Data for the task >>
>>>>>

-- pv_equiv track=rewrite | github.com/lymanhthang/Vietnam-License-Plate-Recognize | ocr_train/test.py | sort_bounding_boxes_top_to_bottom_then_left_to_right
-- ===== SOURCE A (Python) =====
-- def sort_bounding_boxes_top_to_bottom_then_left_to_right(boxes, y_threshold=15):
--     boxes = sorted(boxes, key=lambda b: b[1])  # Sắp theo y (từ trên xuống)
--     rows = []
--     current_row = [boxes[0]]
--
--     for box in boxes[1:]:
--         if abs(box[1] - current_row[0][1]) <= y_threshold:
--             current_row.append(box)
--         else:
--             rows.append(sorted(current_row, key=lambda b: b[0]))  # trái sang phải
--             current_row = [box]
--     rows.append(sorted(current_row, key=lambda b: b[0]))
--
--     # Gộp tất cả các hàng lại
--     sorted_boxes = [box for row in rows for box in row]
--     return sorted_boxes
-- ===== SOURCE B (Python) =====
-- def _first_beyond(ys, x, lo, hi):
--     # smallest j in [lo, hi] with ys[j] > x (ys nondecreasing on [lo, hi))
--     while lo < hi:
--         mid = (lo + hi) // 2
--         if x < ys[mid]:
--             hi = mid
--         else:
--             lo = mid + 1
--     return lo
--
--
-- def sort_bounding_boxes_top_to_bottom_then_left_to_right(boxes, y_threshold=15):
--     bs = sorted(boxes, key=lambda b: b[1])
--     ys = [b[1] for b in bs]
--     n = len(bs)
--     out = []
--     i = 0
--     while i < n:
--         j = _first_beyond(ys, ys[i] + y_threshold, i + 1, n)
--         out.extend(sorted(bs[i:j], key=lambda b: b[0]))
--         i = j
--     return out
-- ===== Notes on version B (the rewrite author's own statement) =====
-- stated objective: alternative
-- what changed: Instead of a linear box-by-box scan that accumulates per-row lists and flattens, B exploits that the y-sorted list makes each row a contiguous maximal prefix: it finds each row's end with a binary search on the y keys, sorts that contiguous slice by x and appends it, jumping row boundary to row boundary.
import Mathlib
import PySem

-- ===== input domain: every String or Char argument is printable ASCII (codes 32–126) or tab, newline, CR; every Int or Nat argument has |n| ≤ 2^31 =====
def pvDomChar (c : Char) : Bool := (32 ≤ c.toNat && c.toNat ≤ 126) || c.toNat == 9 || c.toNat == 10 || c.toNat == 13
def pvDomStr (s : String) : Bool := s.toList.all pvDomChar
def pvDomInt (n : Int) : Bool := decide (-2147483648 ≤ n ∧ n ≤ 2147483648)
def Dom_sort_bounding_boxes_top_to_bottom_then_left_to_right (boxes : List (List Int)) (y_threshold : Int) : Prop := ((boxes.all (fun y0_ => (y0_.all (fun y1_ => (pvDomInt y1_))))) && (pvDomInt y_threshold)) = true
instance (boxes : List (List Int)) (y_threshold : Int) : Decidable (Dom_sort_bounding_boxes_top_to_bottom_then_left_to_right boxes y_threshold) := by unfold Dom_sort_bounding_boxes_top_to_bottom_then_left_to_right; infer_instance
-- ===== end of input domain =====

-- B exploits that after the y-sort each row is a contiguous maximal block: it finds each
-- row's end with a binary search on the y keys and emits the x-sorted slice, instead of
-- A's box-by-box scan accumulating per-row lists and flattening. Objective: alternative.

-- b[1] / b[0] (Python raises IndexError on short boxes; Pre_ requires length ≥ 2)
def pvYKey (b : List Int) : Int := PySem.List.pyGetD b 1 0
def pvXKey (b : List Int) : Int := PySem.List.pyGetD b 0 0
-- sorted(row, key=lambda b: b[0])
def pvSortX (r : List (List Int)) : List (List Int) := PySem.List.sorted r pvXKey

<<<<<
>>>>>

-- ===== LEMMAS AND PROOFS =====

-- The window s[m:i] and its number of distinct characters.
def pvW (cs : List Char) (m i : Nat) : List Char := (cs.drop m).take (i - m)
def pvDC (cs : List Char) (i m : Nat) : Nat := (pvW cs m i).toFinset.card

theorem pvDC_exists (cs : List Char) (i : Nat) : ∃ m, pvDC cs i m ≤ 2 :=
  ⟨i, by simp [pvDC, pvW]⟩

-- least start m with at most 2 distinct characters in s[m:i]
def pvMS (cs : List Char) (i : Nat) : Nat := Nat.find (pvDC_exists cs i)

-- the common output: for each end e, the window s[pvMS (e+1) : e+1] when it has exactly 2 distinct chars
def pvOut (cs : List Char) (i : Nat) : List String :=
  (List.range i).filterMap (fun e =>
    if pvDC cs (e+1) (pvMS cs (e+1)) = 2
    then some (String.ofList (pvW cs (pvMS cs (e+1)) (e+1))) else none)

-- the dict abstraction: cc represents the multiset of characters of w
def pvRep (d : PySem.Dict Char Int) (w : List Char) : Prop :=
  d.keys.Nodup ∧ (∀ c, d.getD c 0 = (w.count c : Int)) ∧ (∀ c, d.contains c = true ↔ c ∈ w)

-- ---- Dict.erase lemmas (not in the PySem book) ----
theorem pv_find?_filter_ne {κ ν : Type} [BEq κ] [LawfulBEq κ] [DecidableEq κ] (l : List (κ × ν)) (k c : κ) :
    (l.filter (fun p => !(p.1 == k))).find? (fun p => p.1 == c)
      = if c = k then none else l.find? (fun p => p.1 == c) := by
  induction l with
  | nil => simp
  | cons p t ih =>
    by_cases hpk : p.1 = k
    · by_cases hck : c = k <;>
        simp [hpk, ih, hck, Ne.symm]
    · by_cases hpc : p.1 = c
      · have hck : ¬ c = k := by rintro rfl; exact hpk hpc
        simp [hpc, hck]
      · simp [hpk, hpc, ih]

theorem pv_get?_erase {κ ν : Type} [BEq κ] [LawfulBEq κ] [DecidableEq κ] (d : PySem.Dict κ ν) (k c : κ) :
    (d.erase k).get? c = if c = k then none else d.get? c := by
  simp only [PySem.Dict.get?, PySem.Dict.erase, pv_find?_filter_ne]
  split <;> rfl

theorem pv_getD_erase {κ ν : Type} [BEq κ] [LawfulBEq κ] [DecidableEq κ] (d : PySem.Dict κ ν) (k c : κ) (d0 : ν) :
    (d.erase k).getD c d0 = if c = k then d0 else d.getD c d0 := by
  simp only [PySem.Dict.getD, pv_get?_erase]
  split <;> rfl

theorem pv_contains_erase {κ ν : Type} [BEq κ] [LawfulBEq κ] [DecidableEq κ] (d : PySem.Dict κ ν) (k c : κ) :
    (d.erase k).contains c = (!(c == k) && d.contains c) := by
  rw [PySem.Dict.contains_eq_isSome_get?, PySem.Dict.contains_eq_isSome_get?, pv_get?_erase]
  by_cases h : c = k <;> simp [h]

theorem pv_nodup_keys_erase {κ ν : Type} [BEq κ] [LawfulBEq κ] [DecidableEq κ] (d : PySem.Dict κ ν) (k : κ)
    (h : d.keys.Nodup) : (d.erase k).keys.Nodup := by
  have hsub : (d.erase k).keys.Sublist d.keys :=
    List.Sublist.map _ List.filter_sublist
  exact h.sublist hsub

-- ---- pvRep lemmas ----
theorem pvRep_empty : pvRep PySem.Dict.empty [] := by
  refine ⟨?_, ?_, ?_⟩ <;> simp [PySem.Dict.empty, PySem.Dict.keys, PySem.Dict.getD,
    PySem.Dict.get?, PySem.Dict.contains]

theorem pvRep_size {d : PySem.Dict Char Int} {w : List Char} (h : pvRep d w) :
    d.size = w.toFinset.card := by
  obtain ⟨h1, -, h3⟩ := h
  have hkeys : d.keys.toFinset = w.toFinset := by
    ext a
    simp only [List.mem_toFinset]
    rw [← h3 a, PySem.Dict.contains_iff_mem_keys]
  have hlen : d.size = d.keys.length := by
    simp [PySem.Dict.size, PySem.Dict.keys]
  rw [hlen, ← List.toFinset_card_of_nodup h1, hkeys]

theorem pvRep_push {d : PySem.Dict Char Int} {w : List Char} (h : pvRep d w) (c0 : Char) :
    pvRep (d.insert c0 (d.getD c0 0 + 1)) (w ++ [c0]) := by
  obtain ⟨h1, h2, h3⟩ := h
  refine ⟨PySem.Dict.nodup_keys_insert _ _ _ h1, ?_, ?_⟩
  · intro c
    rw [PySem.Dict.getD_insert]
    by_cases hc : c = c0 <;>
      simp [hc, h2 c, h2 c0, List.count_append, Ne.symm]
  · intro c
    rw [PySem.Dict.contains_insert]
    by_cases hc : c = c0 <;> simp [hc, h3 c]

<<<<<

Action item >>
Print only what lies in the material above starting at the line with "pvRep (d.insert c0" and ending at the line with "by_cases hc : c = c0 <;> simp [hc, h3 c]", every line exactly as given.

Response box >>
    pvRep (d.insert c0 (d.getD c0 0 + 1)) (w ++ [c0]) := by
  obtain ⟨h1, h2, h3⟩ := h
  refine ⟨PySem.Dict.nodup_keys_insert _ _ _ h1, ?_, ?_⟩
  · intro c
    rw [PySem.Dict.getD_insert]
    by_cases hc : c = c0 <;>
      simp [hc, h2 c, h2 c0, List.count_append, Ne.symm]
  · intro c
    rw [PySem.Dict.contains_insert]
    by_cases hc : c = c0 <;> simp [hc, h3 c]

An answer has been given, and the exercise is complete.